The loans would be secured by project assets, and DOE is required by law to monitor progress closely to ensure the funds are used efficiently and effectively. If approved, the loan's interest rate, estimated to be less than 4 percent per annum, would be equal to the cost of funds to the U.S. Treasury Department for comparable obligations over a period of 25 years or the projected life of the project, whichever is shorter. DOE would have first lien on all assets acquired with the funds.

"A critical new industry is taking shape before our eyes," said Gassenheimer. "Europe and Asia have committed vast resources to build production capacity, while the U.S. is starting to fall behind. We have the technology, but we lack domestic production capacity.
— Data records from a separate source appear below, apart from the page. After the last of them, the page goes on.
-- B's recursion computes pwP
theorem alt_eq_pwP (f : List (String × Int)) (k N : Int) (hk : 0 < k) :
    pow_compose_alt f k N = tdP (pwP (gpP f) k.toNat N) := by
  generalize hn : k.toNat = n
  induction n using Nat.strong_induction_on generalizing f k with
  | _ n ih =>
    rw [pow_compose_alt]
    have hkle : ¬ k ≤ 0 := by omega
    simp only [hkle, dite_false]
    obtain ⟨hge0, hsum, hbit, h2, h1⟩ := half_facts k hk
    by_cases hone : k = 1
    · subst hone
      rw [h1 rfl]
      rw [pow_compose_alt]
      simp only [le_refl, dite_true]
      have : PySem.Int.mod 1 2 = 1 := by rcases hbit with h | h <;> omega
      rw [this]
      simp only [ne_eq, one_ne_zero, not_false_eq_true, if_true]
      rw [composeP_eq]
      have hg : gpP [("a", (1:Int)), ("b", (0:Int))] = (1, 0) := by
        simp [gpP, PySem.Dict.getD, PySem.Dict.get?]
      have hn1 : n = 1 := by omega
      subst hn1
      rw [hg]
      rfl
    · have hk2 : 2 ≤ k := by omega
      have hrec := ih (PySem.Int.floordiv k 2).toNat (by omega)
        (composeP f f N) (PySem.Int.floordiv k 2) (by omega) rfl
      have hgc : gpP (composeP f f N) = cpP (gpP f) (gpP f) N := by
        rw [composeP_eq, gpP_tdP]
      rw [hrec, composeP_eq, gpP_tdP, hgc, pwP_sq _ _ _ (h2 hk2)]
      rcases hbit with hb | hb
      · rw [hb]
        simp only [ne_eq, not_true_eq_false, if_false]
        have he : 2 * (PySem.Int.floordiv k 2).toNat = n := by omega
        rw [he]
      · rw [hb]
        simp only [ne_eq, one_ne_zero, not_false_eq_true, if_true]
        have he : n = 2 * (PySem.Int.floordiv k 2).toNat + 1 := by omega
        rw [he]
        rfl

-- A's loop computes g composed with pwP
theorem loop_eq_pwP (g f : List (String × Int)) (k N : Int) (hk : 0 < k) :
    powLoop g f k N = tdP (cpP (gpP g) (pwP (gpP f) k.toNat N) N) := by
  generalize hn : k.toNat = n
  induction n using Nat.strong_induction_on generalizing g f k with
  | _ n ih =>
    rw [powLoop]
    simp only [hk, dite_true]
    obtain ⟨hge0, hsum, hbit, h2, h1⟩ := half_facts k hk
    by_cases hone : k = 1
    · subst hone
      rw [h1 rfl]
      have hm1 : PySem.Int.mod 1 2 = 1 := by rcases hbit with h | h <;> omega
      rw [hm1]
      simp only [ne_eq, one_ne_zero, not_false_eq_true, if_true]
      rw [powLoop]
      simp only [lt_irrefl, dite_false]
      rw [composeP_eq]
      simp only [← hn]
      show tdP (cpP (gpP g) (gpP f) N) = tdP (cpP (gpP g) (pwP (gpP f) 1 N) N)
      rw [show pwP (gpP f) 1 N = cpP (1,0) (gpP f) N from rfl, cpP_nf_right]
    · have hk2 : 2 ≤ k := by omega
      rcases hbit with hb | hb
      · rw [hb]
        simp only [ne_eq, not_true_eq_false, if_false, not_false_eq_true]
        rw [ih (PySem.Int.floordiv k 2).toNat (by omega) g (composeP f f N)
          (PySem.Int.floordiv k 2) (by omega) rfl]
        rw [composeP_eq, gpP_tdP, pwP_sq _ _ _ (h2 hk2)]
        have : 2 * (PySem.Int.floordiv k 2).toNat = n := by omega
        rw [this]
      · rw [hb]
        simp only [ne_eq, one_ne_zero, not_false_eq_true, if_true]
        rw [ih (PySem.Int.floordiv k 2).toNat (by omega) (composeP g f N) (composeP f f N)
          (PySem.Int.floordiv k 2) (by omega) rfl]
        rw [composeP_eq, composeP_eq, gpP_tdP, gpP_tdP, pwP_sq _ _ _ (h2 hk2)]
        rw [cpP_assoc]
        congr 2
        have hpos : 1 ≤ 2 * (PySem.Int.floordiv k 2).toNat := by omega
        calc cpP (gpP f) (pwP (gpP f) (2 * (PySem.Int.floordiv k 2).toNat) N) N
            = cpP (cpP (1,0) (gpP f) N) (pwP (gpP f) (2 * (PySem.Int.floordiv k 2).toNat) N) N := by
              rw [cpP_nf_left]
          _ = cpP (pwP (gpP f) 1 N) (pwP (gpP f) (2 * (PySem.Int.floordiv k 2).toNat) N) N := rfl
          _ = pwP (gpP f) (1 + 2 * (PySem.Int.floordiv k 2).toNat) N := (pwP_add _ _ _ _ hpos).symm
          _ = pwP (gpP f) n N := by congr 1; omega

-- ===== VERDICT (by name: the statement is the Claim_ definition above) =====
theorem pow_compose_spec : Claim_equal_pow_compose := by
  intro f k N _hDom _hPre
  unfold Spec_pow_compose pow_compose
  by_cases hk : 0 < k
  · rw [loop_eq_pwP _ _ _ _ hk, alt_eq_pwP _ _ _ hk]
    have h1 : gpP [("a", (1:Int)), ("b", (0:Int))] = (1, 0) := by
      simp [gpP, PySem.Dict.getD, PySem.Dict.get?]
    rw [h1, cpP_one_pw _ _ _ (by omega)]
  · rw [powLoop, pow_compose_alt]
    simp [hk, show k ≤ 0 by omega]
-- pv_equiv track=rewrite | github.com/sumtuckyi/algorithm.py | TIL/practice.py | cal_abs
-- ===== SOURCE A (Python) =====
-- def cal_abs(new_list):
--
--     dx = [-1, 1, 0, 0]  # 상하좌우
--     dy = [0, 0, -1, 1]
--
--     x, y = 0, 0
--     current = 0
--     result = 0
--     for i in range(5):
--         for j in range(5):
--             current = new_list[i][j]
--             direction = 0
--             total = 0
--             while direction < 4:
--                 y, x = j, i
--                 y, x = y+dy[direction], x+dx[direction]
--                 if 0 <= x <= 4 and 0 <= y <= 4 :
--                     total += abs(current - new_list[x][y])
--                     direction += 1
--                 else:
--                     direction += 1
--             result += total
--     return result
-- ===== SOURCE B (Python) =====
-- def cal_abs(new_list):
--     # Visit each horizontal and vertical adjacent pair once, then double
--     # (A counts every edge from both endpoints).
--     s = 0
--     for i in range(5):
--         for j in range(4):
--             s += abs(new_list[i][j] - new_list[i][j + 1])
--             s += abs(new_list[j][i] - new_list[j + 1][i])
--     return 2 * s
-- ===== Notes on version B (the rewrite author's own statement) =====
-- stated objective: simpler
-- what changed: Instead of scanning all four directions from every cell with a while-loop and bounds checks, B sums each unique horizontal and vertical adjacent pair exactly once and doubles the total.
import Mathlib
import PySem

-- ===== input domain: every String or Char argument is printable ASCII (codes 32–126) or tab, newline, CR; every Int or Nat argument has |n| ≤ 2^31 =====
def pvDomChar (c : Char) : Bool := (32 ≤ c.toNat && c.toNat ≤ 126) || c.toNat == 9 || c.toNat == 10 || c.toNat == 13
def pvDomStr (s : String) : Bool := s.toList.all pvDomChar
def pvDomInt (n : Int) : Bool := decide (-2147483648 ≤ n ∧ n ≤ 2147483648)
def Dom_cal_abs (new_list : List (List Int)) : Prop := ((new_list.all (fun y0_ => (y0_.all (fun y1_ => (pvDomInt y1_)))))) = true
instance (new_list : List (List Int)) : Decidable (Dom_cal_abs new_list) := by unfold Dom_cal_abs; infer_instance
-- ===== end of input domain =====

-- B visits each unique adjacent pair once and doubles the sum, instead of A's
-- four-direction scan from every cell; same value on every 5x5-accessible grid.

-- grid[x][y] (indices known in range under Pre_)
def pvCell (g : List (List Int)) (x y : Int) : Int :=
  PySem.List.pyGetD (PySem.List.pyGetD g x []) y 0

-- ===== PORT A =====
def cal_abs (new_list : List (List Int)) : Int :=
  let dx : List Int := [-1, 1, 0, 0]
  let dy : List Int := [0, 0, -1, 1]
  List.foldl (fun result i =>
    List.foldl (fun result j =>
      let current := pvCell new_list i j
      -- while direction < 4: direction is incremented on every iteration,
      -- so the while loop is exactly a pass over directions 0,1,2,3
      let total := List.foldl (fun total direction =>
        let y := j + PySem.List.pyGetD dy direction 0
        let x := i + PySem.List.pyGetD dx direction 0
        if 0 ≤ x ∧ x ≤ 4 ∧ 0 ≤ y ∧ y ≤ 4 then
          total + |current - pvCell new_list x y|
        else total) 0 (PySem.List.pyRange 0 4 1)
      result + total) result (PySem.List.pyRange 0 5 1))
    0 (PySem.List.pyRange 0 5 1)

-- ===== PORT B =====
def cal_abs_alt (new_list : List (List Int)) : Int :=
  let s := List.foldl (fun s i =>
    List.foldl (fun s j =>
      s + |pvCell new_list i j - pvCell new_list i (j + 1)|
        + |pvCell new_list j i - pvCell new_list (j + 1) i|)
      s (PySem.List.pyRange 0 4 1)) 0 (PySem.List.pyRange 0 5 1)
  2 * s

-- ===== PRECONDITION & SPEC =====
-- A indexes rows 0..4 and columns 0..4; on anything shorter Python raises IndexError.
def Pre_cal_abs (new_list : List (List Int)) : Prop :=
  5 ≤ new_list.length ∧ ∀ r ∈ new_list.take 5, 5 ≤ r.length
instance (new_list : List (List Int)) : Decidable (Pre_cal_abs new_list) := by
  unfold Pre_cal_abs; infer_instance
def pvWitness_cal_abs : List (List Int) :=
  [[1,2,3,4,5],[5,4,3,2,1],[0,0,0,0,0],[7,7,7,7,7],[1,0,1,0,1]]
def Spec_cal_abs (new_list : List (List Int)) (out : Int) : Prop := out = cal_abs_alt new_list
instance (new_list : List (List Int)) (out : Int) : Decidable (Spec_cal_abs new_list out) := by
  unfold Spec_cal_abs; infer_instance

-- ===== CLAIM (what is proved, stated in full; the proofs are below) =====
def Claim_equal_cal_abs : Prop := ∀ (new_list : List (List Int)), Dom_cal_abs new_list → Pre_cal_abs new_list → Spec_cal_abs new_list (cal_abs new_list)

-- ===== LEMMAS AND PROOFS =====

-- ===== VERDICT (by name: the statement is the Claim_ definition above) =====
set_option maxHeartbeats 2000000 in
theorem cal_abs_spec : Claim_equal_cal_abs := by
  intro g _ _
  unfold Spec_cal_abs cal_abs cal_abs_alt
  simp only [show PySem.List.pyRange 0 5 1 = [0,1,2,3,4] by decide,
             show PySem.List.pyRange 0 4 1 = [0,1,2,3] by decide,
             show PySem.List.pyGetD ([-1,1,0,0] : List Int) 0 0 = -1 by decide,
             show PySem.List.pyGetD ([-1,1,0,0] : List Int) 1 0 = 1 by decide,
             show PySem.List.pyGetD ([-1,1,0,0] : List Int) 2 0 = 0 by decide,
             show PySem.List.pyGetD ([-1,1,0,0] : List Int) 3 0 = 0 by decide,
             show PySem.List.pyGetD ([0,0,-1,1] : List Int) 0 0 = 0 by decide,
             show PySem.List.pyGetD ([0,0,-1,1] : List Int) 1 0 = 0 by decide,
             show PySem.List.pyGetD ([0,0,-1,1] : List Int) 2 0 = -1 by decide,
             show PySem.List.pyGetD ([0,0,-1,1] : List Int) 3 0 = 1 by decide,
             List.foldl]
  simp only [Int.reduceAdd, Int.reduceNeg]
  norm_num
  simp only [abs_sub_comm]
  ring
Failure to develop the lithium-ion automotive battery industry would be tantamount to exchanging dependence on foreign oil for dependence on foreign-made batteries."

EnerDel has developed a process for producing high-performance lithium-ion batteries using proprietary chemistry and a flat-cell design that maximizes power, reliability and longevity. EnerDel also specializes in software and systems integration to customize complete battery systems for installation into commercial vehicles.

Ener1 has successfully raised $200 million to date in the equity capital markets, but acknowledges federal assistance is necessary for Ener1 to accelerate its production capacity to be able to meet the U.S. auto industry's current forecasts for hybrid and electric vehicles, and remain competitive in a rapidly evolving global marketplace.

"Our business model suggests that for every $1 of capital investment, we can realize $4 to $6 of annual revenue, depending on product mix," Gassenheimer said. "With this revenue stream, we will be able to repay the loan on a timely basis and will help maintain the competitiveness of the automobile manufacturing industry in the U.S."

The ATVMIP was established under Section 136 of the Energy Independence and Security Act of 2007. Congress appropriated funds for the program in the fall under the Continuing Resolution; those funds are separate and distinct from the bailout loan funds approved by the White House for the Detroit 'Big Three' automakers in December. ATVMIP loan applications for the first of three stages of the program were due December 31. Applications under the next stages are due at the end of the first two quarters of the current year.